Give back exactly the lines of the data below, starting with the line that has "-- return) by" and going on through the line that has "-- sequences, where".

═══ GIVEN DATA

-- pv_equiv track=rewrite | github.com/GeoMG77/Decode-Ways-Genetic | src/P_Dinamica/P_dinamica.py | generar_variantes_dinamica
-- ===== SOURCE A (Python) =====
-- import itertools
--
-- IUPAC_DNA = {
--     'A': 'A', 'C': 'C', 'G': 'G', 'T': 'T',
--     'R': 'AG', 'Y': 'CT', 'S': 'GC', 'W': 'AT',
--     'K': 'GT', 'M': 'AC', 'B': 'CGT', 'D': 'AGT',
--     'H': 'ACT', 'V': 'ACG', 'N': 'ACGT'
-- }
--
-- TABLA_CODONES = {
--     'ATA':'I', 'ATC':'I', 'ATT':'I', 'ATG':'M',
--     'ACA':'T', 'ACC':'T', 'ACG':'T', 'ACT':'T',
--     'AAC':'N', 'AAT':'N', 'AAA':'K', 'AAG':'K',
--     'AGC':'S', 'AGT':'S', 'AGA':'R', 'AGG':'R',
--     'CTA':'L', 'CTC':'L', 'CTG':'L', 'CTT':'L',
--     'CCA':'P', 'CCC':'P', 'CCG':'P', 'CCT':'P',
--     'CAC':'H', 'CAT':'H', 'CAA':'Q', 'CAG':'Q',
--     'CGA':'R', 'CGC':'R', 'CGG':'R', 'CGT':'R',
--     'GTA':'V', 'GTC':'V', 'GTG':'V', 'GTT':'V',
--     'GCA':'A', 'GCC':'A', 'GCG':'A', 'GCT':'A',
--     'GAC':'D', 'GAT':'D', 'GAA':'E', 'GAG':'E',
--     'GGA':'G', 'GGC':'G', 'GGG':'G', 'GGT':'G',
--     'TCA':'S', 'TCC':'S', 'TCG':'S', 'TCT':'S',
--     'TTC':'F', 'TTT':'F', 'TTA':'L', 'TTG':'L',
--     'TAC':'Y', 'TAT':'Y', 'TAA':'_', 'TAG':'_',
--     'TGC':'C', 'TGT':'C', 'TGA':'_', 'TGG':'W',
-- }
--
-- def generar_variantes_dinamica(secuencia, limite_seguridad=500000):
--     #Construcción iterativa (enfoque dinámico) que mantiene una lista de variantes acumuladas (adn_acumulado, prot_acumulado)
--     #y la va expandiendo codón por codón, si la lista intermedia supera  el limite_seguridad, devuelve lo acumulado y True.
--     variantes_actuales = [("", "")]
--     longitud = len(secuencia)
--
--     for i in range(0, longitud, 3):
--         triplete = secuencia[i:i+3]
--         # Generamos todas las combinaciones de ese codón según IUPAC
--         opciones_bases = [list(IUPAC_DNA[b]) for b in triplete]
--         codones_generados = []
--         for comb in itertools.product(*opciones_bases):
--             codon = "".join(comb)
--             aa = TABLA_CODONES.get(codon, "?")
--             if aa == "_":
--                 aa = ""
--             codones_generados.append((codon, aa))
--
--         nuevas_variantes = []
--         for adn_prev, prot_prev in variantes_actuales:
--             for adn_nuevo, prot_nuevo in codones_generados:
--                 if len(nuevas_variantes) >= limite_seguridad:
--                     return nuevas_variantes, True
--                 nuevas_variantes.append((adn_prev + adn_nuevo, prot_prev + prot_nuevo))
--
--         variantes_actuales = nuevas_variantes
--
--     return variantes_actuales, False
-- ===== SOURCE B (Python) =====
-- import itertools
--
-- _AA64 = "FFLLSSSSYY__CC_WLLLLPPPPHHQQRRRRIIIMTTTTNNKKSSRRVVVVAAAADDEEGGGG"
-- _BASES = "TCAG"
-- _IUPAC_CODES = "ACGTRYSWKMBDHVN"
-- _IUPAC_SETS = ["A", "C", "G", "T", "AG", "CT", "GC", "AT",
--                "GT", "AC", "CGT", "AGT", "ACT", "ACG", "ACGT"]
--
-- def _aminoacido(codon):
--     # 64-entry translation string indexed by base-4 TCAG encoding; '?' for partial codons
--     if len(codon) != 3:
--         return "?"
--     idx = 16 * _BASES.index(codon[0]) + 4 * _BASES.index(codon[1]) + _BASES.index(codon[2])
--     aa = _AA64[idx]
--     return "" if aa == "_" else aa
--
-- def _expandir(triplete):
--     # depth-first recursive expansion of one IUPAC triplet into concrete codon strings
--     if not triplete:
--         return [""]
--     resto = _expandir(triplete[1:])
--     bases = _IUPAC_SETS[_IUPAC_CODES.index(triplete[0])]
--     return [b + r for b in bases for r in resto]
--
-- def generar_variantes_dinamica(secuencia, limite_seguridad=500000):
--     opts = [[(codon, _aminoacido(codon)) for codon in _expandir(secuencia[i:i + 3])]
--             for i in range(0, len(secuencia), 3)]
--     # first codon layer at which the cumulative variant count strictly exceeds the limit
--     prod = 1
--     desborde = None
--     for idx, pares in enumerate(opts):
--         prod *= len(pares)
--         if prod > limite_seguridad:
--             desborde = idx
--             break
--     if desborde is None:
--         sels = itertools.product(*opts)
--     else:
--         sels = itertools.islice(itertools.product(*opts[:desborde + 1]),
--                                 max(limite_seguridad, 0))
--     variantes = [("".join(p[0] for p in sel), "".join(p[1] for p in sel)) for sel in sels]
--     return variantes, desborde is not None
-- ===== Notes on version B (the rewrite author's own statement) =====
-- stated objective: alternative
-- what changed: B drops A's 15-entry/64-entry dict lookups and layer-by-layer accumulator rebuild: it translates each codon by indexing a 64-character translation string via a base-4 TCAG encoding, expands each IUPAC triplet by a depth-first recursion, locates the first overflowing layer with a cumulative product of option counts, and materialises the result in one truncated itertools.product pass.
-- outside the precondition, e.g. on generar_variantes_dinamica('MRSLST', 1): A returns ([('AAG', 'K')], True), B raises ValueError
import Mathlib
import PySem

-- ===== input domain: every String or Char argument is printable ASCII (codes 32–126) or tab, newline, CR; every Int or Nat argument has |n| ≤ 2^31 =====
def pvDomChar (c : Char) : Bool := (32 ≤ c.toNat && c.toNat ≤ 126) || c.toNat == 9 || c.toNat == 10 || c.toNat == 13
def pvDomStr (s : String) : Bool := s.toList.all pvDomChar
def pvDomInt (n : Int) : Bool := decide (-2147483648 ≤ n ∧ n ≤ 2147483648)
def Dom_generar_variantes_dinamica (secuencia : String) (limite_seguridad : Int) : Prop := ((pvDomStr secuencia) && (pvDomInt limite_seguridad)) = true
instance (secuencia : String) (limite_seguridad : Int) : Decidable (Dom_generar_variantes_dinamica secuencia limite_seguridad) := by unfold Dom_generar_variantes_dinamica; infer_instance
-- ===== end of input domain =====

-- B replaces A's dict lookups and layer-by-layer accumulator rebuild (with an in-loop early
-- return) by a 64-character translation string indexed by a base-4 TCAG codon encoding, a
-- depth-first recursive IUPAC expansion, a cumulative-product overflow search and one
-- truncated cartesian product; equivalence of the RETURN value is proved on Pre_ (pure IUPAC
-- sequences, where the Python A returns instead of raising KeyError).

abbrev PairCL : Type := List Char × List Char

-- ===== PORT A =====
-- module-level tables IUPAC_DNA and TABLA_CODONES as used by A
def iupac (c : Char) : List Char :=
  match c with
  | 'A' => ['A'] | 'C' => ['C'] | 'G' => ['G'] | 'T' => ['T']
  | 'R' => ['A','G'] | 'Y' => ['C','T'] | 'S' => ['G','C'] | 'W' => ['A','T']
  | 'K' => ['G','T'] | 'M' => ['A','C'] | 'B' => ['C','G','T'] | 'D' => ['A','G','T']
  | 'H' => ['A','C','T'] | 'V' => ['A','C','G'] | 'N' => ['A','C','G','T']
  | _ => []      -- KeyError in Python: excluded by Pre_

def tabla (codon : List Char) : List Char :=
  match codon with
  | ['A','T','A'] => ['I'] | ['A','T','C'] => ['I'] | ['A','T','T'] => ['I'] | ['A','T','G'] => ['M']
  | ['A','C','A'] => ['T'] | ['A','C','C'] => ['T'] | ['A','C','G'] => ['T'] | ['A','C','T'] => ['T']
  | ['A','A','C'] => ['N'] | ['A','A','T'] => ['N'] | ['A','A','A'] => ['K'] | ['A','A','G'] => ['K']
  | ['A','G','C'] => ['S'] | ['A','G','T'] => ['S'] | ['A','G','A'] => ['R'] | ['A','G','G'] => ['R']
  | ['C','T','A'] => ['L'] | ['C','T','C'] => ['L'] | ['C','T','G'] => ['L'] | ['C','T','T'] => ['L']
  | ['C','C','A'] => ['P'] | ['C','C','C'] => ['P'] | ['C','C','G'] => ['P'] | ['C','C','T'] => ['P']
  | ['C','A','C'] => ['H'] | ['C','A','T'] => ['H'] | ['C','A','A'] => ['Q'] | ['C','A','G'] => ['Q']
  | ['C','G','A'] => ['R'] | ['C','G','C'] => ['R'] | ['C','G','G'] => ['R'] | ['C','G','T'] => ['R']
  | ['G','T','A'] => ['V'] | ['G','T','C'] => ['V'] | ['G','T','G'] => ['V'] | ['G','T','T'] => ['V']
  | ['G','C','A'] => ['A'] | ['G','C','C'] => ['A'] | ['G','C','G'] => ['A'] | ['G','C','T'] => ['A']
  | ['G','A','C'] => ['D'] | ['G','A','T'] => ['D'] | ['G','A','A'] => ['E'] | ['G','A','G'] => ['E']
  | ['G','G','A'] => ['G'] | ['G','G','C'] => ['G'] | ['G','G','G'] => ['G'] | ['G','G','T'] => ['G']
  | ['T','C','A'] => ['S'] | ['T','C','C'] => ['S'] | ['T','C','G'] => ['S'] | ['T','C','T'] => ['S']
  | ['T','T','C'] => ['F'] | ['T','T','T'] => ['F'] | ['T','T','A'] => ['L'] | ['T','T','G'] => ['L']
  | ['T','A','C'] => ['Y'] | ['T','A','T'] => ['Y'] | ['T','A','A'] => ['_'] | ['T','A','G'] => ['_']
  | ['T','G','C'] => ['C'] | ['T','G','T'] => ['C'] | ['T','G','A'] => ['_'] | ['T','G','G'] => ['W']
  | _ => ['?']

-- itertools.product(*lists), in Python's order
def pyProduct {α : Type} : List (List α) → List (List α)
  | [] => [[]]
  | l :: ls => l.flatMap (fun a => (pyProduct ls).map (fun r => a :: r))

-- A's inner construction of codones_generados for one triplet
def mkCodones (triplete : List Char) : List PairCL :=
  (pyProduct (triplete.map iupac)).map (fun codon =>
    let aa := tabla codon
    (codon, if aa = ['_'] then [] else aa))

def innerCodon (lim : Int) (prev : PairCL) : List PairCL → List PairCL → Sum (List PairCL) (List PairCL)
  | acc, [] => .inl acc
  | acc, c :: cs =>
    if lim ≤ (acc.length : Int) then .inr acc
    else innerCodon lim prev (acc ++ [(prev.1 ++ c.1, prev.2 ++ c.2)]) cs

def innerVars (lim : Int) (cod : List PairCL) : List PairCL → List PairCL → Sum (List PairCL) (List PairCL)
  | acc, [] => .inl acc
  | acc, p :: vs =>
    match innerCodon lim p acc cod with
    | .inl acc' => innerVars lim cod acc' vs
    | .inr r => .inr r

def outerA (sec : List Char) (lim : Int) : List Int → List PairCL → List PairCL × Bool
  | [], vs => (vs, false)
  | i :: rest, vs =>
    match innerVars lim (mkCodones (PySem.List.slice sec (some i) (some (i + 3)))) [] vs with
    | .inl nv => outerA sec lim rest nv
    | .inr r => (r, true)

def generar_variantes_dinamica (secuencia : String) (limite_seguridad : Int) : (List (String × String)) × Bool :=
  let sec := secuencia.toList
  let r := outerA sec limite_seguridad (PySem.List.pyRange 0 (sec.length : Int) 3) [([], [])]
  (r.1.map (fun p => (String.ofList p.1, String.ofList p.2)), r.2)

══════

* FINAL ANSWER *
-- return) by a 64-character translation string indexed by a base-4 TCAG codon encoding, a
-- depth-first recursive IUPAC expansion, a cumulative-product overflow search and one
-- truncated cartesian product; equivalence of the RETURN value is proved on Pre_ (pure IUPAC
-- sequences, where the Python A returns instead of raising KeyError).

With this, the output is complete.